Dataset entries
-- pv_equiv track=rewrite | github.com/anhducnguyen2006/CSES_problem_set | permutations.py | solve
-- ===== SOURCE A (Python) =====
-- def solve(n):
-- 	if n == 1:
-- 		return 1
-- 	if  n == 2 or n == 3:
-- 		return "NO SOLUTION"
-- 		return 0
-- 	s = ""
-- 	if n%2==0:
-- 		for i in range(2, n+1, 2):
-- 			s += str(i)+' '
-- 		for i in range(1, n, 2):
-- 			s += str(i)+' '
-- 	else:
-- 		for i in range(2, n, 2):
-- 			s += str(i)+' '
-- 		for i in range(1, n+1, 2):
-- 			s += str(i)+' '
-- 	return s
-- ===== SOURCE B (Python) =====
-- def solve(n):
--     if n == 1:
--         return 1
--     if n == 2 or n == 3:
--         return "NO SOLUTION"
--     perm = sorted(range(1, n + 1), key=lambda x: x % 2)
--     return ''.join(str(x) + ' ' for x in perm)
-- ===== Notes on version B (the rewrite author's own statement) =====
-- stated objective: idiomatic
-- what changed: Replaces the two explicit parity-branched accumulation loops (string += over two step-2 ranges, chosen by n's parity) with a single stable sort of range(1,n+1) by key x%2 followed by one join.
-- outside the precondition, e.g. on solve(1): A returns 1, B returns 1
import Mathlib
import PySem

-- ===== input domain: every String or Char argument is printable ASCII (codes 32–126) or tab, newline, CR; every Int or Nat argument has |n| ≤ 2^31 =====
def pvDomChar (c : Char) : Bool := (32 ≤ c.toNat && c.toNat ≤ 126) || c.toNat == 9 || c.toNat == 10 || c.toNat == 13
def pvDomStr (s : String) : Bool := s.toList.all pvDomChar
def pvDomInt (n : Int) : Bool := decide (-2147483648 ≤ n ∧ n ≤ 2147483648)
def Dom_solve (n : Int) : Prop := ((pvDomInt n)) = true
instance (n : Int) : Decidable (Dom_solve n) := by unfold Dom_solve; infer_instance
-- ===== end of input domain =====

-- B replaces A's parity-branched pair of accumulation loops by one stable sort of
-- range(1,n+1) with key x%2 followed by a single join (idiomatic; same output).
-- A returns the *int* 1 for n == 1 (not a string); Pre_solve excludes that input.

-- ===== PORT A =====
-- A accumulates 's += str(i) + " "' over two step-2 ranges chosen by n's parity;
-- ported on List Char (String.ofList at the end) so the kernel can reduce it.
def solve (n : Int) : String :=
  if n = 1 then "1"  -- n = 1 is outside Pre_solve: Python A returns the integer 1 here
  else if n = 2 ∨ n = 3 then "NO SOLUTION"
  else
    if PySem.Int.mod n 2 = 0 then
      String.ofList ((PySem.List.pyRange 1 n 2).foldl
        (fun s i => s ++ (PySem.Int.toChars i ++ [' ']))
        ((PySem.List.pyRange 2 (n + 1) 2).foldl
          (fun s i => s ++ (PySem.Int.toChars i ++ [' '])) []))
    else
      String.ofList ((PySem.List.pyRange 1 (n + 1) 2).foldl
        (fun s i => s ++ (PySem.Int.toChars i ++ [' ']))
        ((PySem.List.pyRange 2 n 2).foldl
          (fun s i => s ++ (PySem.Int.toChars i ++ [' '])) []))

-- ===== PORT B =====
def solve_alt (n : Int) : String :=
  if n = 1 then "1"  -- n = 1 is outside Pre_solve: Python B returns the integer 1 here
  else if n = 2 ∨ n = 3 then "NO SOLUTION"
  else
    let perm := PySem.List.sorted (PySem.List.pyRange 1 (n + 1) 1) (fun x => PySem.Int.mod x 2)
    String.ofList ((perm.map (fun x => PySem.Int.toChars x ++ [' '])).flatten)

-- ===== PRECONDITION & SPEC =====
-- Pre_solve excludes only n = 1, where Python A returns the integer 1, which is
-- not a value of the declared String return type.
def Pre_solve (n : Int) : Prop := n ≠ 1
instance (n : Int) : Decidable (Pre_solve n) := by unfold Pre_solve; infer_instance
def pvWitness_solve : Int := 6

def Spec_solve (n : Int) (out : String) : Prop := out = solve_alt n
instance (n : Int) (out : String) : Decidable (Spec_solve n out) := by unfold Spec_solve; infer_instance

-- ===== CLAIM (what is proved, stated in full; the proofs are below) =====
def Claim_equal_solve : Prop := ∀ (n : Int), Dom_solve n → Pre_solve n → Spec_solve n (solve n)

-- ===== LEMMAS AND PROOFS =====

-- insertBy walks past a prefix it does not insert into
theorem insertBy_append_of_not_before {α : Type} (before : α → α → Bool) (x : α)
    (A B : List α) (h : ∀ a ∈ A, before x a = false) :
    PySem.List.insertBy before x (A ++ B) = A ++ PySem.List.insertBy before x B := by
  induction A with
  | nil => simp
  | cons a t ih =>
      simp only [List.cons_append, PySem.List.insertBy, h a (by simp)]
      simp only [Bool.false_eq_true, if_false]
      exact congrArg (a :: ·) (ih (fun a ha => h a (by simp [ha])))

-- stable sort by a {0,1}-valued key is the stable partition
theorem foldl_insertBy_binary (key : Int → Int) (xs A B : List Int)
    (hA : ∀ a ∈ A, key a = 0) (hB : ∀ b ∈ B, key b = 1)
    (hx : ∀ x ∈ xs, key x = 0 ∨ key x = 1) :
    xs.foldl (fun acc x => PySem.List.insertBy (fun a b => decide (key a < key b)) x acc) (A ++ B)
      = (A ++ xs.filter (fun x => key x == 0)) ++ (B ++ xs.filter (fun x => key x == 1)) := by
  induction xs generalizing A B with
  | nil => simp
  | cons x t ih =>
      have hx0 := hx x (by simp)
      rcases hx0 with h0 | h1
      · have hstep : PySem.List.insertBy (fun a b => decide (key a < key b)) x (A ++ B)
            = (A ++ [x]) ++ B := by
          rw [insertBy_append_of_not_before _ _ _ _
            (fun a ha => by simp [hA a ha, h0])]
          cases B with
          | nil => simp [PySem.List.insertBy]
          | cons b bt =>
              have : key b = 1 := hB b (by simp)
              simp [PySem.List.insertBy, this, h0]
        simp only [List.foldl_cons, hstep]
        have hA' : ∀ a ∈ A ++ [x], key a = 0 := by
          intro a ha
          rcases List.mem_append.mp ha with h | h
          · exact hA a h
          · simp at h; subst h; exact h0
        rw [ih (A ++ [x]) B hA' hB (fun y hy => hx y (by simp [hy]))]
        simp [h0]
      · have hstep : PySem.List.insertBy (fun a b => decide (key a < key b)) x (A ++ B)
            = A ++ (B ++ [x]) := by
          rw [insertBy_append_of_not_before _ _ _ _
            (fun a ha => by simp [hA a ha, h1])]
          have : PySem.List.insertBy (fun a b => decide (key a < key b)) x (B ++ [])
              = B ++ PySem.List.insertBy (fun a b => decide (key a < key b)) x [] := by
            exact insertBy_append_of_not_before _ _ _ _
              (fun b hb => by simp [hB b hb, h1])
          simpa [PySem.List.insertBy] using this
        simp only [List.foldl_cons, hstep]
        have hB' : ∀ b ∈ B ++ [x], key b = 1 := by
          intro b hb
          rcases List.mem_append.mp hb with h | h
          · exact hB b h
          · simp at h; subst h; exact h1
        rw [ih A (B ++ [x]) hA hB' (fun y hy => hx y (by simp [hy]))]
        simp [h1]

theorem sorted_binary (key : Int → Int) (xs : List Int)
    (hx : ∀ x ∈ xs, key x = 0 ∨ key x = 1) :
    PySem.List.sorted xs key
      = xs.filter (fun x => key x == 0) ++ xs.filter (fun x => key x == 1) := by
  rw [PySem.List.sorted_eq_foldl_insertBy]
  simpa using foldl_insertBy_binary key xs [] [] (by simp) (by simp) hx

-- the three step-2 ranges as maps over List.range
theorem evens_eq (m : Nat) :
    PySem.List.pyRange 2 ((m : Int) + 1) 2
      = (List.range (m / 2)).map (fun k : Nat => 2 + 2 * (k : Int)) := by
  rw [PySem.List.pyRange_of_pos _ _ (by norm_num)]
  have hc : (if (2:Int) < ((m : Int) + 1) then (((m : Int) + 1 - 2 + 2 - 1) / 2).toNat else 0) = m / 2 := by
    split <;> omega
  rw [hc]

theorem odds_eq (m : Nat) :
    PySem.List.pyRange 1 ((m : Int) + 1) 2
      = (List.range ((m + 1) / 2)).map (fun k : Nat => 1 + 2 * (k : Int)) := by
  rw [PySem.List.pyRange_of_pos _ _ (by norm_num)]
  have hc : (if (1:Int) < ((m : Int) + 1) then (((m : Int) + 1 - 1 + 2 - 1) / 2).toNat else 0) = (m + 1) / 2 := by
    split <;> omega
  rw [hc]

theorem evens_eq' (m : Nat) :
    PySem.List.pyRange 2 (m : Int) 2
      = (List.range ((m - 1) / 2)).map (fun k : Nat => 2 + 2 * (k : Int)) := by
  rw [PySem.List.pyRange_of_pos _ _ (by norm_num)]
  have hc : (if (2:Int) < (m : Int) then (((m : Int) - 2 + 2 - 1) / 2).toNat else 0) = (m - 1) / 2 := by
    split <;> omega
  rw [hc]

theorem odds_eq' (m : Nat) :
    PySem.List.pyRange 1 (m : Int) 2
      = (List.range (m / 2)).map (fun k : Nat => 1 + 2 * (k : Int)) := by
  rw [PySem.List.pyRange_of_pos _ _ (by norm_num)]
  have hc : (if (1:Int) < (m : Int) then (((m : Int) - 1 + 2 - 1) / 2).toNat else 0) = m / 2 := by
    split <;> omega
  rw [hc]

-- parity filters of range(1, m+1) are the step-2 ranges
theorem filter_parity_range (m : Nat) :
    (PySem.List.pyRange 1 ((m : Int) + 1) 1).filter (fun x => PySem.Int.mod x 2 == 0)
        = PySem.List.pyRange 2 ((m : Int) + 1) 2
    ∧ (PySem.List.pyRange 1 ((m : Int) + 1) 1).filter (fun x => PySem.Int.mod x 2 == 1)
        = PySem.List.pyRange 1 ((m : Int) + 1) 2 := by
  induction m with
  | zero => constructor <;> decide
  | succ m ih =>
      have hstep : PySem.List.pyRange 1 ((↑(m + 1) : Int) + 1) 1
          = PySem.List.pyRange 1 ((m : Int) + 1) 1 ++ [(m : Int) + 1] := by
        have h : ((↑(m + 1) : Int) + 1) = ((m : Int) + 1) + 1 := by push_cast; ring
        rw [h, PySem.List.pyRange_one_succ_right (by omega)]
      have hmod : PySem.Int.mod ((m : Int) + 1) 2 = ((m : Int) + 1) % 2 :=
        PySem.Int.mod_eq_emod_of_pos (by norm_num)
      rcases Nat.even_or_odd m with he | ho
      · -- m even, m + 1 odd: the new element goes to the odd filter
        obtain ⟨k, hk⟩ := he
        have hmod1 : PySem.Int.mod ((m : Int) + 1) 2 = 1 := by rw [hmod]; omega
        constructor
        · rw [hstep, List.filter_append, ih.1, evens_eq, evens_eq]
          have hfil : List.filter (fun x => PySem.Int.mod x 2 == 0) [(m : Int) + 1] = [] := by
            simp only [List.filter_cons, List.filter_nil, hmod1]
            norm_num
          rw [hfil, List.append_nil]
          have hc : m / 2 = (m + 1) / 2 := by omega
          rw [hc]
        · rw [hstep, List.filter_append, ih.2, odds_eq, odds_eq]
          have hfil : List.filter (fun x => PySem.Int.mod x 2 == 1) [(m : Int) + 1]
              = [(m : Int) + 1] := by
            simp only [List.filter_cons, List.filter_nil, hmod1]
            norm_num
          rw [hfil]
          have hgrow : (m + 1 + 1) / 2 = (m + 1) / 2 + 1 := by omega
          rw [hgrow, List.range_succ, List.map_append]
          congr 2
          simp only [List.map_cons, List.map_nil, List.cons.injEq, and_true]
          omega
      · -- m odd, m + 1 even: the new element goes to the even filter
        obtain ⟨k, hk⟩ := ho
        have hmod0 : PySem.Int.mod ((m : Int) + 1) 2 = 0 := by rw [hmod]; omega
        constructor
        · rw [hstep, List.filter_append, ih.1, evens_eq, evens_eq]
          have hfil : List.filter (fun x => PySem.Int.mod x 2 == 0) [(m : Int) + 1]
              = [(m : Int) + 1] := by
            simp only [List.filter_cons, List.filter_nil, hmod0]
            norm_num
          rw [hfil]
          have hgrow : (m + 1) / 2 = m / 2 + 1 := by omega
          rw [hgrow, List.range_succ, List.map_append]
          congr 2
          simp only [List.map_cons, List.map_nil, List.cons.injEq, and_true]
          omega
        · rw [hstep, List.filter_append, ih.2, odds_eq, odds_eq]
          have hfil : List.filter (fun x => PySem.Int.mod x 2 == 1) [(m : Int) + 1] = [] := by
            simp only [List.filter_cons, List.filter_nil, hmod0]
            norm_num
          rw [hfil, List.append_nil]
          have hc : (m + 1) / 2 = (m + 1 + 1) / 2 := by omega
          rw [hc]

theorem pyRange_nil_of_le (a b s : Int) (hs : 0 < s) (h : b ≤ a) :
    PySem.List.pyRange a b s = [] := by
  rw [PySem.List.pyRange_of_pos _ _ hs, if_neg (by omega)]
  simp

theorem mod_two_zero_or_one (x : Int) : PySem.Int.mod x 2 = 0 ∨ PySem.Int.mod x 2 = 1 := by
  have h1 := PySem.Int.mod_nonneg x (b := 2) (by norm_num)
  have h2 := PySem.Int.mod_lt x (b := 2) (by norm_num)
  omega

-- the common closed form of both ports away from the guard cases
theorem solve_eq_flat (n : Int) (h1 : n ≠ 1) (h2 : n ≠ 2) (h3 : n ≠ 3) :
    solve n = String.ofList
      ((PySem.List.pyRange 2 (n + 1) 2 ++ PySem.List.pyRange 1 (n + 1) 2).flatMap
        (fun i => PySem.Int.toChars i ++ [' '])) := by
  unfold solve
  rw [if_neg h1, if_neg (by tauto)]
  by_cases hp : PySem.Int.mod n 2 = 0
  · rw [if_pos hp]
    have hEq : PySem.List.pyRange 1 n 2 = PySem.List.pyRange 1 (n + 1) 2 := by
      by_cases hn : 0 < n
      · obtain ⟨m, hm⟩ : ∃ m : Nat, n = (m : Int) := ⟨n.toNat, by omega⟩
        have heven : n % 2 = 0 := by
          rw [PySem.Int.mod_eq_emod_of_pos (by norm_num)] at hp; exact hp
        subst hm
        rw [odds_eq' m, odds_eq m]
        have hc : m / 2 = (m + 1) / 2 := by omega
        rw [hc]
      · rw [pyRange_nil_of_le _ _ _ (by norm_num) (by omega),
            pyRange_nil_of_le _ _ _ (by norm_num) (by omega)]
    rw [PySem.List.foldl_append_eq_flatMap, PySem.List.foldl_append_eq_flatMap, hEq]
    simp [List.flatMap_append]
  · rw [if_neg hp]
    have hEq : PySem.List.pyRange 2 n 2 = PySem.List.pyRange 2 (n + 1) 2 := by
      by_cases hn : 0 < n
      · obtain ⟨m, hm⟩ : ∃ m : Nat, n = (m : Int) := ⟨n.toNat, by omega⟩
        have hodd : n % 2 = 1 := by
          have := mod_two_zero_or_one n
          rw [PySem.Int.mod_eq_emod_of_pos (by norm_num)] at this hp
          omega
        subst hm
        rw [evens_eq' m, evens_eq m]
        have hc : (m - 1) / 2 = m / 2 := by omega
        rw [hc]
      · rw [pyRange_nil_of_le _ _ _ (by norm_num) (by omega),
            pyRange_nil_of_le _ _ _ (by norm_num) (by omega)]
    rw [PySem.List.foldl_append_eq_flatMap, PySem.List.foldl_append_eq_flatMap, hEq]
    simp [List.flatMap_append]

theorem solve_alt_eq_flat (n : Int) (h1 : n ≠ 1) (h2 : n ≠ 2) (h3 : n ≠ 3) :
    solve_alt n = String.ofList
      ((PySem.List.pyRange 2 (n + 1) 2 ++ PySem.List.pyRange 1 (n + 1) 2).flatMap
        (fun i => PySem.Int.toChars i ++ [' '])) := by
  unfold solve_alt
  rw [if_neg h1, if_neg (by tauto)]
  simp only [← List.flatMap_def]
  congr 2
  rw [sorted_binary _ _ (fun x _ => mod_two_zero_or_one x)]
  by_cases hn : 0 < n
  · obtain ⟨m, hm⟩ : ∃ m : Nat, n = (m : Int) := ⟨n.toNat, by omega⟩
    subst hm
    rw [(filter_parity_range m).1, (filter_parity_range m).2]
  · rw [pyRange_nil_of_le _ _ _ (by norm_num) (by omega),
        pyRange_nil_of_le _ _ _ (by norm_num) (by omega),
        pyRange_nil_of_le _ _ _ (by norm_num) (by omega)]
    simp

-- ===== VERDICT (by name: the statement is the Claim_ definition above) =====
theorem solve_spec : Claim_equal_solve := by
  intro n _ hpre
  unfold Spec_solve
  by_cases h2 : n = 2
  · subst h2; decide
  by_cases h3 : n = 3
  · subst h3; decide
  rw [solve_eq_flat n hpre h2 h3, solve_alt_eq_flat n hpre h2 h3]
-- pv_equiv track=rewrite | github.com/makecent/APN | custom_modules/apn_utils.py | cluster_and_flatten
-- ===== SOURCE A (Python) =====
-- def cluster_and_flatten(arr, gap):
--     # cluster arr wit gap smaller than a value
--     m = [[arr[0]]]
--     for x in arr[1:]:
--         if x - m[-1][0] < gap:
--             m[-1].append(x)
--         else:
--             m.append([x])
--     # fetch element from each cluster, have many choices while here we only keep first ele in each cluster.
--     r = [c[0] for c in m]
--     # r = []
--     # for c in m:
--     #     r.extend([c[0], c[len(c)//2], c[-1]])
--     return r
-- ===== SOURCE B (Python) =====
-- def cluster_and_flatten(arr, gap):
--     # Recursive cluster-skipping: the head of the answer is arr[0]; scan
--     # forward for the first element at least `gap` beyond it (the next
--     # cluster's start) and recurse on the suffix from there.
--     if not arr:
--         return []
--     a = arr[0]
--     i = 1
--     while i < len(arr) and arr[i] - a < gap:
--         i += 1
--     return [a] + cluster_and_flatten(arr[i:], gap)
-- ===== Notes on version B (the rewrite author's own statement) =====
-- stated objective: alternative
-- what changed: B replaces A's element-wise stateful pass that appends every element into a list-of-lists and then maps out cluster heads by a recursion on cluster boundaries: emit the head, skip the whole cluster (first index at least gap beyond the head), recurse on the remaining suffix.
import Mathlib
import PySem

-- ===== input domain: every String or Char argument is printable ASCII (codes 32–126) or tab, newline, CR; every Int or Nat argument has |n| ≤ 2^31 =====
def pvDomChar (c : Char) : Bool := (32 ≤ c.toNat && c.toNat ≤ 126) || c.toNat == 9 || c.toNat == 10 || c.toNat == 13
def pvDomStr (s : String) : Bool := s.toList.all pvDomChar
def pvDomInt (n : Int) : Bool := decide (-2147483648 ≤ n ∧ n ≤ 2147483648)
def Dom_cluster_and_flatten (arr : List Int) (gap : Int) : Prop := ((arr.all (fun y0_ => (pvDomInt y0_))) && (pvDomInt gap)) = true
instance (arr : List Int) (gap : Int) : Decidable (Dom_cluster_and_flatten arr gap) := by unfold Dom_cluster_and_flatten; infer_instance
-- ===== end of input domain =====

-- B replaces A's stateful build-clusters-then-take-heads pass by a recursion on cluster
-- boundaries (emit head, skip the cluster, recurse); objective: alternative decomposition.

-- ===== PORT A =====
-- m[-1].append(x) : rebuild the cluster list with x appended to its last cluster
def pvPushLast (m : List (List Int)) (x : Int) : List (List Int) :=
  match m with
  | [] => [[x]]
  | [c] => [c ++ [x]]
  | c :: rest => c :: pvPushLast rest x

-- m[-1][0] (the default 0 is never reached: m and its clusters stay nonempty in A's loop)
def pvLastFirst (m : List (List Int)) : Int :=
  match m with
  | [] => 0
  | [c] => c.headD 0
  | _ :: rest => pvLastFirst rest

def cluster_and_flatten (arr : List Int) (gap : Int) : List Int :=
  match arr with
  | [] => []  -- unreachable under Pre_ (Python raises IndexError here)
  | a :: rest =>
    let m := rest.foldl
      (fun m x => if x - pvLastFirst m < gap then pvPushLast m x else m ++ [[x]])
      [[a]]
    m.map (fun c => c.headD 0)

-- ===== PORT B =====
-- the while loop advancing i past elements with arr[i] - a < gap, then slicing arr[i:],
-- is exactly dropWhile on the tail
def cluster_and_flatten_alt (arr : List Int) (gap : Int) : List Int :=
  match arr with
  | [] => []
  | a :: rest =>
    a :: cluster_and_flatten_alt (rest.dropWhile (fun x => decide (x - a < gap))) gap
termination_by arr.length
decreasing_by
  simpa using Nat.lt_succ_of_le (List.length_dropWhile_le _ _)

-- ===== PRECONDITION & SPEC =====
-- Pre_ excludes exactly the empty list, on which Python A raises IndexError at arr[0].
def Pre_cluster_and_flatten (arr : List Int) (gap : Int) : Prop := arr ≠ []
instance (arr : List Int) (gap : Int) : Decidable (Pre_cluster_and_flatten arr gap) := by unfold Pre_cluster_and_flatten; infer_instance
def pvWitness_cluster_and_flatten : List Int × Int := ([1, 2, 10, 11, 30], 5)

def Spec_cluster_and_flatten (arr : List Int) (gap : Int) (out : List Int) : Prop := out = cluster_and_flatten_alt arr gap
instance (arr : List Int) (gap : Int) (out : List Int) : Decidable (Spec_cluster_and_flatten arr gap out) := by unfold Spec_cluster_and_flatten; infer_instance

-- ===== CLAIM (what is proved, stated in full; the proofs are below) =====
def Claim_equal_cluster_and_flatten : Prop := ∀ (arr : List Int) (gap : Int), Dom_cluster_and_flatten arr gap → Pre_cluster_and_flatten arr gap → Spec_cluster_and_flatten arr gap (cluster_and_flatten arr gap)
-- ===== LEMMAS AND PROOFS =====

-- clusters stay nonempty throughout A's loop
def pvGood (m : List (List Int)) : Prop := m ≠ [] ∧ ∀ c ∈ m, c ≠ []

lemma pvPushLast_good (m : List (List Int)) (x : Int) (h : pvGood m) : pvGood (pvPushLast m x) := by
  obtain ⟨hne, hall⟩ := h
  induction m with
  | nil => exact absurd rfl hne
  | cons c rest ih =>
    cases rest with
    | nil => exact ⟨by simp [pvPushLast], by intro d hd; simp [pvPushLast] at hd; subst hd; simp⟩
    | cons c2 rest2 =>
      have := ih (by simp) (fun d hd => hall d (List.mem_cons_of_mem _ hd))
      refine ⟨by simp [pvPushLast], ?_⟩
      intro d hd
      simp only [pvPushLast] at hd
      rcases List.mem_cons.mp hd with h1 | h2
      · subst h1; exact hall _ (by simp)
      · exact this.2 d h2

lemma pvPushLast_map_head (m : List (List Int)) (x : Int) (h : pvGood m) :
    (pvPushLast m x).map (fun c => c.headD 0) = m.map (fun c => c.headD 0) := by
  obtain ⟨hne, hall⟩ := h
  induction m with
  | nil => exact absurd rfl hne
  | cons c rest ih =>
    cases rest with
    | nil =>
      have hc : c ≠ [] := hall c (by simp)
      cases c with
      | nil => exact absurd rfl hc
      | cons a t => simp [pvPushLast]
    | cons c2 rest2 =>
      have := ih (by simp) (fun d hd => hall d (List.mem_cons_of_mem _ hd))
      simp only [pvPushLast, List.map_cons]
      rw [this]; simp

lemma pvPushLast_lastFirst (m : List (List Int)) (x : Int) (h : pvGood m) :
    pvLastFirst (pvPushLast m x) = pvLastFirst m := by
  obtain ⟨hne, hall⟩ := h
  induction m with
  | nil => exact absurd rfl hne
  | cons c rest ih =>
    cases rest with
    | nil =>
      have hc : c ≠ [] := hall c (by simp)
      cases c with
      | nil => exact absurd rfl hc
      | cons a t => simp [pvPushLast, pvLastFirst]
    | cons c2 rest2 =>
      have := ih (by simp) (fun d hd => hall d (List.mem_cons_of_mem _ hd))
      simp only [pvPushLast]
      obtain ⟨d, ds, h2⟩ : ∃ d ds, pvPushLast (c2 :: rest2) x = d :: ds := by
        cases rest2 <;> simp [pvPushLast]
      rw [h2]
      have h3 : pvLastFirst (c :: d :: ds) = pvLastFirst (d :: ds) := by simp [pvLastFirst]
      rw [h3, ← h2]
      simpa [pvLastFirst] using this

lemma pvLastFirst_append_singleton (m : List (List Int)) (x : Int) :
    pvLastFirst (m ++ [[x]]) = x := by
  induction m with
  | nil => simp [pvLastFirst]
  | cons c rest ih =>
    cases rest with
    | nil => simp [pvLastFirst]
    | cons c2 rest2 => simpa [pvLastFirst] using ih

lemma pvGood_append_singleton (m : List (List Int)) (x : Int) (h : ∀ c ∈ m, c ≠ []) :
    pvGood (m ++ [[x]]) := by
  refine ⟨by simp, ?_⟩
  intro d hd
  rcases List.mem_append.mp hd with h1 | h2
  · exact h d h1
  · simp at h2; subst h2; simp

-- proof-side anchor fold: A's pass reduced to (emitted heads, current anchor)
def pvStep (gap : Int) (s : List Int × Int) (x : Int) : List Int × Int :=
  if x - s.2 ≥ gap then (s.1 ++ [x], x) else s

-- loop invariant relating A's cluster list to the anchor fold
lemma pv_fold_invariant (rest : List Int) (gap : Int) :
    ∀ (m : List (List Int)), pvGood m →
    (rest.foldl (fun m x => if x - pvLastFirst m < gap then pvPushLast m x else m ++ [[x]]) m).map (fun c => c.headD 0)
      = (rest.foldl (pvStep gap) (m.map (fun c => c.headD 0), pvLastFirst m)).1 := by
  induction rest with
  | nil => intro m _; simp
  | cons x xs ih =>
    intro m hm
    simp only [List.foldl_cons]
    by_cases h : x - pvLastFirst m < gap
    · have hn : ¬ (x - pvLastFirst m ≥ gap) := by omega
      have hs : pvStep gap (m.map (fun c => c.headD 0), pvLastFirst m) x
          = (m.map (fun c => c.headD 0), pvLastFirst m) := by simp [pvStep, hn]
      rw [if_pos h, hs]
      rw [ih (pvPushLast m x) (pvPushLast_good m x hm)]
      rw [pvPushLast_map_head m x hm, pvPushLast_lastFirst m x hm]
    · have hy : x - pvLastFirst m ≥ gap := by omega
      have hs : pvStep gap (m.map (fun c => c.headD 0), pvLastFirst m) x
          = (m.map (fun c => c.headD 0) ++ [x], x) := by simp [pvStep, hy]
      rw [if_neg h, hs]
      rw [ih (m ++ [[x]]) (pvGood_append_singleton m x hm.2)]
      rw [pvLastFirst_append_singleton]
      simp

-- the anchor fold equals B's cluster-skipping recursion
lemma pv_fold_eq_alt (gap : Int) : ∀ (rest : List Int) (a : Int) (acc : List Int),
    (rest.foldl (pvStep gap) (acc ++ [a], a)).1 = acc ++ cluster_and_flatten_alt (a :: rest) gap := by
  intro rest
  induction rest with
  | nil =>
    intro a acc
    simp [cluster_and_flatten_alt]
  | cons x xs ih =>
    intro a acc
    by_cases h : x - a < gap
    · have hn : ¬ (x - a ≥ gap) := by omega
      simp only [List.foldl_cons, pvStep, hn, if_false]
      rw [ih a acc]
      have : cluster_and_flatten_alt (a :: x :: xs) gap = cluster_and_flatten_alt (a :: xs) gap := by
        rw [cluster_and_flatten_alt, cluster_and_flatten_alt]
        simp [List.dropWhile, h]
      rw [this]
    · have hy : x - a ≥ gap := by omega
      simp only [List.foldl_cons, pvStep, hy, if_true]
      have : acc ++ [a] ++ [x] = (acc ++ [a]) ++ [x] := by simp
      rw [this, ih x (acc ++ [a])]
      have hd : cluster_and_flatten_alt (a :: x :: xs) gap = a :: cluster_and_flatten_alt (x :: xs) gap := by
        rw [cluster_and_flatten_alt]
        simp [List.dropWhile, h]
      rw [hd]
      simp

-- ===== VERDICT (by name: the statement is the Claim_ definition above) =====
theorem cluster_and_flatten_spec : Claim_equal_cluster_and_flatten := by
  intro arr gap _ hpre
  unfold Spec_cluster_and_flatten cluster_and_flatten
  cases arr with
  | nil => exact absurd rfl hpre
  | cons a rest =>
    simp only []
    have h1 := pv_fold_invariant rest gap [[a]] ⟨by simp, by intro c hc; simp at hc; subst hc; simp⟩
    have h2 := pv_fold_eq_alt gap rest a []
    simp only [pvLastFirst, List.map, List.headD, List.nil_append] at h1 h2 ⊢
    rw [h1, h2]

- **TASK TO CARRY OUT**: Print exactly the lines above, between the one holding "(A B : List" and the one holding "induction xs generalizing A B with", inclusive, and nothing besides.

- **ANSWER TO THIS EXERCISE**:
    (A B : List α) (h : ∀ a ∈ A, before x a = false) :
    PySem.List.insertBy before x (A ++ B) = A ++ PySem.List.insertBy before x B := by
  induction A with
  | nil => simp
  | cons a t ih =>
      simp only [List.cons_append, PySem.List.insertBy, h a (by simp)]
      simp only [Bool.false_eq_true, if_false]
      exact congrArg (a :: ·) (ih (fun a ha => h a (by simp [ha])))

-- stable sort by a {0,1}-valued key is the stable partition
theorem foldl_insertBy_binary (key : Int → Int) (xs A B : List Int)
    (hA : ∀ a ∈ A, key a = 0) (hB : ∀ b ∈ B, key b = 1)
    (hx : ∀ x ∈ xs, key x = 0 ∨ key x = 1) :
    xs.foldl (fun acc x => PySem.List.insertBy (fun a b => decide (key a < key b)) x acc) (A ++ B)
      = (A ++ xs.filter (fun x => key x == 0)) ++ (B ++ xs.filter (fun x => key x == 1)) := by
  induction xs generalizing A B with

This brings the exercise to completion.